G W Blair-West et al. Aust N Z J Psychiatry. 2001 Jun.

Abstract

Objective: This paper will summarize the authors' research that disproved the accepted lifetime suicide risk in major depression. It will then explore the pivotal issue of gender in understanding suicide risk in depression and raise questions as to whether this is adequately reflected in the current diagnostic construct of this condition.

Method: The methods of two recent papers published by the authors are briefly recounted. In the first of these papers, an age-specific algorithm was developed to reflect the necessary mathematical relationship between the prevalence of major depression, total population suicide rates and suicide risk in depression. It allowed for deaths in each age group from other causes, corrected for official underreporting, and was calculated on the entire population of the USA. In the second paper this methodology was further refined and applied to gender and age data.

Results: The suicide risk in major depression as it is currently defined diagnostically is of the order of 3.4% rather than the previously accepted figure of 15%. However, a single figure is misleading as it averages two highly disparate figures of almost 7% for men and only 1% for women. In youths (< age 25) the male: female ratio is even higher (10:1).
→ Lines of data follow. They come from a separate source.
lemma pv_partial_spec : ∀ m : Nat, m ≤ 1000 →
    (pvPartial m).length = 1001 ∧
    ∀ n : Nat, n < 1001 → PySem.List.pyGetD (pvPartial m) (n : Int) 0 = (pvCnt m n : Int) := by
  intro m
  induction m with
  | zero =>
      intro _
      have hnil : PySem.List.pyRange 1 ((0 : Nat) + 1 : Int) 1 = [] := by
        apply PySem.List.pyRange_one_eq_nil; norm_num
      have hcnt0 : ∀ n : Nat, pvCnt 0 n = 0 := by
        intro n
        unfold pvCnt
        rw [Finset.card_eq_zero, Finset.filter_eq_empty_iff]
        intro i hi
        rintro ⟨h1, -, -⟩
        simp only [Finset.mem_range] at hi
        omega
      constructor
      · rw [pvPartial, hnil]
        simp only [List.foldl_nil, List.length_replicate]
      · intro n hn
        rw [pvPartial, hnil]
        simp only [List.foldl_nil, PySem.List.pyGetD_natCast, hcnt0, Nat.cast_zero]
        exact List.getD_replicate (0 : Int) hn
  | succ m ih =>
      intro hm
      obtain ⟨ihlen, ihval⟩ := ih (by omega)
      have hsplit : PySem.List.pyRange 1 (((m + 1 : Nat) : Int) + 1) 1 =
          PySem.List.pyRange 1 ((m : Int) + 1) 1 ++ [(m : Int) + 1] := by
        have := PySem.List.pyRange_one_succ_right (a := 1) (b := (m : Int) + 1) (by omega)
        rw [← this]
        norm_num
      have hstep : pvPartial (m + 1) = pvInner (pvPartial m) ((m : Int) + 1) := by
        rw [pvPartial, hsplit, List.foldl_append]
        rfl
      have hlen : (pvPartial (m + 1)).length = 1001 := by
        rw [hstep, pvInner, pv_len_bumpFold, ihlen]
      refine ⟨hlen, ?_⟩
      intro n hn
      have hcast : ((m : Int) + 1) = (((m + 1 : Nat)) : Int) := by push_cast; ring
      have hval := pv_getD_inner ((m : Int) + 1) (by omega) (pvPartial m) ihlen n hn
      rw [hstep, hval, ihval n hn]
      have hdvd : (((m : Int) + 1) ∣ (n : Int)) ↔ ((m + 1) ∣ n) := by
        rw [hcast]; exact Int.natCast_dvd_natCast
      have hcnt : pvCnt (m + 1) n = pvCnt m n + (if (1 ≤ n ∧ (m + 1) ∣ n) then 1 else 0) := by
        unfold pvCnt
        rw [Finset.range_add_one, Finset.filter_insert]
        by_cases hp : 1 ≤ m + 1 ∧ (m + 1) ∣ n ∧ 1 ≤ n
        · rw [if_pos hp, Finset.card_insert_of_notMem (by
            intro hmemf
            have := (Finset.mem_filter.mp hmemf).1
            simp at this)]
          rw [if_pos ⟨hp.2.2, hp.2.1⟩]
        · rw [if_neg hp, if_neg (by rintro ⟨h1, h2⟩; exact hp ⟨by omega, h2, h1⟩)]
          omega
      rw [hcnt]
      push_cast
      simp only [hdvd]
-- pv_equiv track=rewrite | github.com/bc36/leetcode | lc_Python/lc2300_2399.py | countSpecialNumbers
-- ===== SOURCE A (Python) =====
-- def countSpecialNumbers(n: int) -> int:
--     # all numbers
--     nums = []
--     while n:
--         nums.append(n % 10)
--         n //= 10
--     ans = 0
--     # all numbers that length < m, m is the length of original number
--     for i in range(1, len(nums)):
--         t = k = 9
--         for j in range(i - 1):  # calculate permutation
--             t *= k
--             k -= 1
--         ans += t
--     nums.reverse()
--     vis = [0] * 10
--     for i in range(len(nums)):
--         for j in range(int(i == 0), nums[i]):  # no leading zore
--             if vis[j]:
--                 continue
--             t = 1
--             u = 9 - i
--             for k in range(len(nums) - i - 1):  # calculate permutation
--                 t *= u
--                 u -= 1
--             ans += t
--         if vis[nums[i]]:
--             break
--         vis[nums[i]] = True
--
--     # whether original number is qualified
--     s = set(nums)
--     if len(s) == len(nums):
--         ans += 1
--     return ans
-- ===== SOURCE B (Python) =====
-- def countSpecialNumbers(n: int) -> int:
--     # Digit-DP: count numbers in [0, n] whose decimal digits are all distinct,
--     # then drop the count for 0 when n >= 1 (A counts 1..n, but returns 1 for n = 0).
--     def digits(m):
--         return digits(m // 10) + [m % 10] if m else []
--
--     ds = digits(n)
--     memo = {}
--
--     def count(pos, mask, tight, started):
--         key = (pos, mask, tight, started)
--         if key in memo:
--             return memo[key]
--         if pos == len(ds):
--             res = 1
--         else:
--             hi = ds[pos] if tight else 9
--             res = 0
--             for j in range(hi + 1):
--                 if not started and j == 0:
--                     res += count(pos + 1, mask, tight and j == hi, False)
--                 elif not (mask >> j) & 1:
--                     res += count(pos + 1, mask | (1 << j), tight and j == hi, True)
--         memo[key] = res
--         return res
--
--     return count(0, 0, True, False) - (1 if n >= 1 else 0)
-- ===== Notes on version B (the rewrite author's own statement) =====
-- stated objective: alternative
-- what changed: Replaced A's closed-form permutation-product loops (separate shorter-length summation, explicit vis array with break, set-size final check) by a single memoized digit-DP recursion over the decimal digits of n with state (position, bitmask of used digits, tight flag, started flag), counting distinct-digit numbers in [0,n] and subtracting 1 when n >= 1 to exclude 0; Pre_ excludes n < 0, where A's 'while n' / 'n //= 10' loop never terminates.
import Mathlib
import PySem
Conclusions: Among sufferers of major depression, men and those who have been hospitalized have a much greater risk of suicide. These findings are sensitive to diagnostic inclusivity (the algorithm's denominator) which raises the question as to whether women with a depressive illness are more likely to be correctly identified than male sufferers? An argument is made for a gender-based nosological revision of the diagnostic criteria. In the interim, given the treatable morbidity of depression and the availability of safe, well-tolerated antidepressants, there is a prima facie case for lowering our threshold of treatment in men and youths presenting with a history of anger dyscontrol, or substance abuse, who have decompensated from previous levels of functioning and who show features of either typical or atypical depression.